→ WHAT TO PRODUCE: Find the line that contains "by_cases hc : imps[id].contains c = false". Then set down that line and all the lines after it, to the end of the records, exactly and with nothing added.

→ INPUT:
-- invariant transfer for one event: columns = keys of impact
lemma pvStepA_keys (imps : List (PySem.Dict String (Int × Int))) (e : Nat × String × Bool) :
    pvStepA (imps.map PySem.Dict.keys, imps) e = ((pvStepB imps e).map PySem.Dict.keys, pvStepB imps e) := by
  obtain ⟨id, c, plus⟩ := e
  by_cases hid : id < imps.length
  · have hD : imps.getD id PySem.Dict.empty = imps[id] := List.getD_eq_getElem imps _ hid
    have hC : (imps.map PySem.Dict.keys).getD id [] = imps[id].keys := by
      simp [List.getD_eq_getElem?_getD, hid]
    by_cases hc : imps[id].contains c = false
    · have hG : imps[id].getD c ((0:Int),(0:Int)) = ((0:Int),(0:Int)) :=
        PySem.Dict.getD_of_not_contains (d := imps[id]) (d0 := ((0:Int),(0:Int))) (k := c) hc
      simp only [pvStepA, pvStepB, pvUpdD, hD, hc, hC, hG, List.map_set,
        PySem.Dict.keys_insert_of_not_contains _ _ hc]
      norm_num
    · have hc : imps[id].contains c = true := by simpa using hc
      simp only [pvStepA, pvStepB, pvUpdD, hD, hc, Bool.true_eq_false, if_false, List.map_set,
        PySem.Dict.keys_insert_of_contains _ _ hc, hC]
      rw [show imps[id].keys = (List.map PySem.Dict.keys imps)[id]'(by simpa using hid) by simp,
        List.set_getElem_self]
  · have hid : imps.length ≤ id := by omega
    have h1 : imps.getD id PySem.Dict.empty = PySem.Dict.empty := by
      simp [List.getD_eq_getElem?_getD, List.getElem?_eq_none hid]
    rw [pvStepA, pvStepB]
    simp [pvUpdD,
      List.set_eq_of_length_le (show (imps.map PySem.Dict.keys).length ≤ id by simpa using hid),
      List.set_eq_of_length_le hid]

→ RESPONSE AREA:
    by_cases hc : imps[id].contains c = false
    · have hG : imps[id].getD c ((0:Int),(0:Int)) = ((0:Int),(0:Int)) :=
        PySem.Dict.getD_of_not_contains (d := imps[id]) (d0 := ((0:Int),(0:Int))) (k := c) hc
      simp only [pvStepA, pvStepB, pvUpdD, hD, hc, hC, hG, List.map_set,
        PySem.Dict.keys_insert_of_not_contains _ _ hc]
      norm_num
    · have hc : imps[id].contains c = true := by simpa using hc
      simp only [pvStepA, pvStepB, pvUpdD, hD, hc, Bool.true_eq_false, if_false, List.map_set,
        PySem.Dict.keys_insert_of_contains _ _ hc, hC]
      rw [show imps[id].keys = (List.map PySem.Dict.keys imps)[id]'(by simpa using hid) by simp,
        List.set_getElem_self]
  · have hid : imps.length ≤ id := by omega
    have h1 : imps.getD id PySem.Dict.empty = PySem.Dict.empty := by
      simp [List.getD_eq_getElem?_getD, List.getElem?_eq_none hid]
    rw [pvStepA, pvStepB]
    simp [pvUpdD,
      List.set_eq_of_length_le (show (imps.map PySem.Dict.keys).length ≤ id by simpa using hid),
      List.set_eq_of_length_le hid]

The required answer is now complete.